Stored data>
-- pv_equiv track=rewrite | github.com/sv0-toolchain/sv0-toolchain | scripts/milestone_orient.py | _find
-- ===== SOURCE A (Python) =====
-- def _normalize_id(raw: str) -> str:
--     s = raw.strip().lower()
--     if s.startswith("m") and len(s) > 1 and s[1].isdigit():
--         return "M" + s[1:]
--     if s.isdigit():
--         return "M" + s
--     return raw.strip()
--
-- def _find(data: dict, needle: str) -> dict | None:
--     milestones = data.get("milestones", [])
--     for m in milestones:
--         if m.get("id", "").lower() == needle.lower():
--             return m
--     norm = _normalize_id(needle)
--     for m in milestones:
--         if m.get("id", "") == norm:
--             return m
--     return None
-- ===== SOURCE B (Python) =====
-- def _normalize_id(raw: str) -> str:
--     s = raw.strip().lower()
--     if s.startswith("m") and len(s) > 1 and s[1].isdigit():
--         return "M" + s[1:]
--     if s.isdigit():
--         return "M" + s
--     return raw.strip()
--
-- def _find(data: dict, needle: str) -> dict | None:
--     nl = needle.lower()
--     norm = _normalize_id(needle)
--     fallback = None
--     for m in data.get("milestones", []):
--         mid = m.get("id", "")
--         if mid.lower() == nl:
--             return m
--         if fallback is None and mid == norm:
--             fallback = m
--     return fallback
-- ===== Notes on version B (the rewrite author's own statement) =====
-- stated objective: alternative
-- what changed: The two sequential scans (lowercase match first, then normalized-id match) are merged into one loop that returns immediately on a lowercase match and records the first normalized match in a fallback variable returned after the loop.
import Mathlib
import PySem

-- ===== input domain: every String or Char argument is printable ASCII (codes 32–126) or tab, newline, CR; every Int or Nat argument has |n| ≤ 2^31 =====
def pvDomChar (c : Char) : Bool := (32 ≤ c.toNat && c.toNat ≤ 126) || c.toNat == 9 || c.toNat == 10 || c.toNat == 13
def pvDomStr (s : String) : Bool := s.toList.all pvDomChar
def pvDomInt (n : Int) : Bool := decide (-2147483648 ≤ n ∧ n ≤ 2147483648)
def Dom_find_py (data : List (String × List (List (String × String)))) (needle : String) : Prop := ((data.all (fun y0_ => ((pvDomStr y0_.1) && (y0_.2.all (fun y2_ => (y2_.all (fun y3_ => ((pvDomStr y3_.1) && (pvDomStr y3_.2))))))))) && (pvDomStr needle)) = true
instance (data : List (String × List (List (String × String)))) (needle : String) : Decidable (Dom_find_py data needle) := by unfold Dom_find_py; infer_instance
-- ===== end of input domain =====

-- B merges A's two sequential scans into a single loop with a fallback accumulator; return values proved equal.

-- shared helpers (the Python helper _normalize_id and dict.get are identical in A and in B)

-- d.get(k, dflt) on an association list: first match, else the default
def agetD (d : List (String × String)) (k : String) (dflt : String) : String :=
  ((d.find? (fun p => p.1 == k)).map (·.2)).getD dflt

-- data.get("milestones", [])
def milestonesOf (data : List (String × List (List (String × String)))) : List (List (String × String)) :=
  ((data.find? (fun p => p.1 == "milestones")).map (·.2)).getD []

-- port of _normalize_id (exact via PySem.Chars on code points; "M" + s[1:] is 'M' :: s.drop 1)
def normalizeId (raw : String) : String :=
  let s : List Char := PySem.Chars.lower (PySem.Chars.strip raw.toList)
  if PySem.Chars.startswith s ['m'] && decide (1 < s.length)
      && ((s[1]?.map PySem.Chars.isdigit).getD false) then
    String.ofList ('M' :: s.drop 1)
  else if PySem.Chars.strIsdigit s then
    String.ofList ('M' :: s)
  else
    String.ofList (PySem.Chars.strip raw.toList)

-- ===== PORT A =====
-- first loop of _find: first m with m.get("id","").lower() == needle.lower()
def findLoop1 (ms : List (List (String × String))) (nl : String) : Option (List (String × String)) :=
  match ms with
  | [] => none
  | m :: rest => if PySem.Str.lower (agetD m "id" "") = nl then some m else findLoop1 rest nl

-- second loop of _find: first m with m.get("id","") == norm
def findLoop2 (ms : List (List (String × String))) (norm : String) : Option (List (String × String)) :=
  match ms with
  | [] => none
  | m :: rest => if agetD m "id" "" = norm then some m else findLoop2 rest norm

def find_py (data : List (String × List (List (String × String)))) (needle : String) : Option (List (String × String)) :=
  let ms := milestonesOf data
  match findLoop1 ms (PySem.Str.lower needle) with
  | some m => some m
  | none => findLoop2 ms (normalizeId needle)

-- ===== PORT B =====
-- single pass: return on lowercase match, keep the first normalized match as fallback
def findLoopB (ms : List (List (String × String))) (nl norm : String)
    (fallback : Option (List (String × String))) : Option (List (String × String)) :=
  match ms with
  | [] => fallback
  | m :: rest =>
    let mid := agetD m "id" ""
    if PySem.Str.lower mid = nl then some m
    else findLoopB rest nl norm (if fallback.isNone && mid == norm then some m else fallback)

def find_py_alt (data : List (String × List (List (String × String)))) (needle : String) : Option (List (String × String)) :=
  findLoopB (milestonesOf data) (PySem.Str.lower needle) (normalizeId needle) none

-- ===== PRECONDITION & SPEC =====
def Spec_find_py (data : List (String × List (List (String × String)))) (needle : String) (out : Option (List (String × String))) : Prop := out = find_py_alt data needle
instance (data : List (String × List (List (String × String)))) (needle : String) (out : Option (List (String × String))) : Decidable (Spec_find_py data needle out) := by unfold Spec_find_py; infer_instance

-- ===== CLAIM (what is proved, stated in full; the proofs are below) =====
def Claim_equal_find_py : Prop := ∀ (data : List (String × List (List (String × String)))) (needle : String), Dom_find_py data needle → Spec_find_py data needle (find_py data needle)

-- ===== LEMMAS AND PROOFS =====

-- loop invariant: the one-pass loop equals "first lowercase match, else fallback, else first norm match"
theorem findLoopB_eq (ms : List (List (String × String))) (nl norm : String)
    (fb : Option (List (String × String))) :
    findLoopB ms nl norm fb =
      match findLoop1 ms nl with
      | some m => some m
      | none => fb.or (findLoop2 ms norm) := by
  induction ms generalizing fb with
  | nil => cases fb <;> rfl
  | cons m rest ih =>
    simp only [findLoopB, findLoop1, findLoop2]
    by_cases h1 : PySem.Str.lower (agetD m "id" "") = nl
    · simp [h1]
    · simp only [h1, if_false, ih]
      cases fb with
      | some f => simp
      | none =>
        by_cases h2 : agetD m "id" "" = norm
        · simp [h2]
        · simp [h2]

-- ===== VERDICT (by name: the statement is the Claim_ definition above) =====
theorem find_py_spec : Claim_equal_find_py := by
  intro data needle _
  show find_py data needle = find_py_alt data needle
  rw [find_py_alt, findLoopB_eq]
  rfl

---

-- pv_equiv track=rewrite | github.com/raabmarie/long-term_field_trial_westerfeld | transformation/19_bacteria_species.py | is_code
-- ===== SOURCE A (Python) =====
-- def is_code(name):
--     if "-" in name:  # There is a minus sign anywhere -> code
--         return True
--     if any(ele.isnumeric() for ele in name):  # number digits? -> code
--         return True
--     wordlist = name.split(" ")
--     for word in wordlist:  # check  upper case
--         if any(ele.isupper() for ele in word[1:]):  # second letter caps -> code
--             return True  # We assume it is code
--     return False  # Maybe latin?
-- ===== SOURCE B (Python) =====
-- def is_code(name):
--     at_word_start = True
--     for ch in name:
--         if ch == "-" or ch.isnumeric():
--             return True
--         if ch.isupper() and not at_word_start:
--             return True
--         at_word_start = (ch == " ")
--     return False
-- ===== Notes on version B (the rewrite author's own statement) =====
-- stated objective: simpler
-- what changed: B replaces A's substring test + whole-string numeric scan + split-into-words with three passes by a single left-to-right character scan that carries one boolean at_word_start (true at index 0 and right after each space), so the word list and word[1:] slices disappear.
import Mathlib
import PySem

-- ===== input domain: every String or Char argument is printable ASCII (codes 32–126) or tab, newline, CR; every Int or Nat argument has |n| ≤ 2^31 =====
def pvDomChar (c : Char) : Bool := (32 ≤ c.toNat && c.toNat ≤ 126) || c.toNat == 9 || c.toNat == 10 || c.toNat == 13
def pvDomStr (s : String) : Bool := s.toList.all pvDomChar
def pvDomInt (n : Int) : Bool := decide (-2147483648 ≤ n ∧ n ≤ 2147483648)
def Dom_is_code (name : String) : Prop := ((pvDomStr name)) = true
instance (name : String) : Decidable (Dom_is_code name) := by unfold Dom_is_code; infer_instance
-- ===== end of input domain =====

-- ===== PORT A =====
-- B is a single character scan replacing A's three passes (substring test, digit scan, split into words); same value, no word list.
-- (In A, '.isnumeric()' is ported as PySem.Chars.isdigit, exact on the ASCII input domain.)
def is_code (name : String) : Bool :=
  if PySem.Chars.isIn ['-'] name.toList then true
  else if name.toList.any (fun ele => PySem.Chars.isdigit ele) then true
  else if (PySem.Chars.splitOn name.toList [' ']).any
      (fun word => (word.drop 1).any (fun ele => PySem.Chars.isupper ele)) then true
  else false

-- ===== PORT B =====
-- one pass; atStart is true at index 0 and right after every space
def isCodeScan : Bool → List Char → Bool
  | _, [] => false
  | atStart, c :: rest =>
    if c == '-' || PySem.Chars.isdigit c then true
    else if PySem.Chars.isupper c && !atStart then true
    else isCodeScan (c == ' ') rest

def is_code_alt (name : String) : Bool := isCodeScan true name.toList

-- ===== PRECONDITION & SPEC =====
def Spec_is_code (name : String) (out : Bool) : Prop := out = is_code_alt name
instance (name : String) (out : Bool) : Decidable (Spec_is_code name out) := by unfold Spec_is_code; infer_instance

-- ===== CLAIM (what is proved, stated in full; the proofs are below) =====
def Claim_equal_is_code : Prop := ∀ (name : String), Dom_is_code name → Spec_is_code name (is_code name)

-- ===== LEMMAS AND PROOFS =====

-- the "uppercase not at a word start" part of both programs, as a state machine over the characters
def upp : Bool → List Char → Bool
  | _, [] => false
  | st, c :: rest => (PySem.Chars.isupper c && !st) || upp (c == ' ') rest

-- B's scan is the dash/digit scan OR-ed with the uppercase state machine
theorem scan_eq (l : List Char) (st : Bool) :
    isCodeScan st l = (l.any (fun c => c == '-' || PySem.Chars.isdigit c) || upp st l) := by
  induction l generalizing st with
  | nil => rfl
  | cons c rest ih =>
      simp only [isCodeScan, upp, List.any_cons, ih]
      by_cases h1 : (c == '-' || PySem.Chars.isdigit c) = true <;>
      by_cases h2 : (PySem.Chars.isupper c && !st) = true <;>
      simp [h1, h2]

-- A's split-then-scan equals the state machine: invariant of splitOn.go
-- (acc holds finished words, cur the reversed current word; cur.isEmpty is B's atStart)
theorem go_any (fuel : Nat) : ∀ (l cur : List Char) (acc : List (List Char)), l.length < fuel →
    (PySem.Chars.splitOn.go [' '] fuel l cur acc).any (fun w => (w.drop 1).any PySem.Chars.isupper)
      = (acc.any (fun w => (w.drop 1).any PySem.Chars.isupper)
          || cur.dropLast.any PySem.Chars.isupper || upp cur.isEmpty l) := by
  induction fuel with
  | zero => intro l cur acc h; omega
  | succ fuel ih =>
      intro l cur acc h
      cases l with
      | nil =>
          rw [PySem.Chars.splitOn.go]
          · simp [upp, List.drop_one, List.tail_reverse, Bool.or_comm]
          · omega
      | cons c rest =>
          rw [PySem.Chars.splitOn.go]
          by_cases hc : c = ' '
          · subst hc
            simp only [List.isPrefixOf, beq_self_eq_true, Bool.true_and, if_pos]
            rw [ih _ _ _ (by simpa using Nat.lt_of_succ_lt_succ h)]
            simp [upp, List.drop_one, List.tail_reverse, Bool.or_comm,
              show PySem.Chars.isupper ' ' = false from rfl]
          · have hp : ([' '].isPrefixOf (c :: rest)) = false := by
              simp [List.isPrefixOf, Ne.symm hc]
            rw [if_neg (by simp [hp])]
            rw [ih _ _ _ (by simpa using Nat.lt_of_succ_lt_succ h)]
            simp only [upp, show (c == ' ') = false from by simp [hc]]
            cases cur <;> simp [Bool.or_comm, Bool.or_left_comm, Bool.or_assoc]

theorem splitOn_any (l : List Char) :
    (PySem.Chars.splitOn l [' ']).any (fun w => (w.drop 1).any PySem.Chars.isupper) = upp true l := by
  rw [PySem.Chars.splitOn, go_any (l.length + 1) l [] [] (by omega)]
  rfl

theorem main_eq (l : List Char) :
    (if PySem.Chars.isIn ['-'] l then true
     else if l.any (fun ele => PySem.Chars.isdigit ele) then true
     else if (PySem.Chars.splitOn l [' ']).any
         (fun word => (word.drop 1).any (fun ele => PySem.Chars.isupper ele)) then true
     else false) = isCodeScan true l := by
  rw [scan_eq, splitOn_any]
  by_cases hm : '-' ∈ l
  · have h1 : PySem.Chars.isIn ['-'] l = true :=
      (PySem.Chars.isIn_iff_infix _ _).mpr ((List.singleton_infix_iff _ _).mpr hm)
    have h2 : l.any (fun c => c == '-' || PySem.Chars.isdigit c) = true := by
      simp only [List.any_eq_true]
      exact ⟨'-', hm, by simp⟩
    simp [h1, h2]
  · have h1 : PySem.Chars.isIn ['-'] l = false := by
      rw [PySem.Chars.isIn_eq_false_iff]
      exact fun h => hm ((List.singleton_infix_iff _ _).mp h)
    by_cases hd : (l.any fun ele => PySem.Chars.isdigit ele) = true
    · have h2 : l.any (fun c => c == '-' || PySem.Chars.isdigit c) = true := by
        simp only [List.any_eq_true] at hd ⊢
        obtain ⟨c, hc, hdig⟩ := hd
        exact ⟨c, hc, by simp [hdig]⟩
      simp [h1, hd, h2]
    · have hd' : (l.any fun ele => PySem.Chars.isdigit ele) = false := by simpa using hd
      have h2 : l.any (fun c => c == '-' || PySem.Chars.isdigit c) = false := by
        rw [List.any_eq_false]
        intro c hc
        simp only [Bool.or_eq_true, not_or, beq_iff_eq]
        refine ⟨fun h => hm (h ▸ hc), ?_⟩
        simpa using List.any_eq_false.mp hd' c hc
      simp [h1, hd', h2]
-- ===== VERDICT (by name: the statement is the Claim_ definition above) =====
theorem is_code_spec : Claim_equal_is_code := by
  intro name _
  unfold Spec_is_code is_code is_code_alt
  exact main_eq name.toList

EXERCISE DIRECTIONS> Go through the data above and copy each line that holds the word "three".

OUTPUT FOR THIS EXERCISE>
-- what changed: B replaces A's substring test + whole-string numeric scan + split-into-words with three passes by a single left-to-right character scan that carries one boolean at_word_start (true at index 0 and right after each space), so the word list and word[1:] slices disappear.
-- B is a single character scan replacing A's three passes (substring test, digit scan, split into words); same value, no word list.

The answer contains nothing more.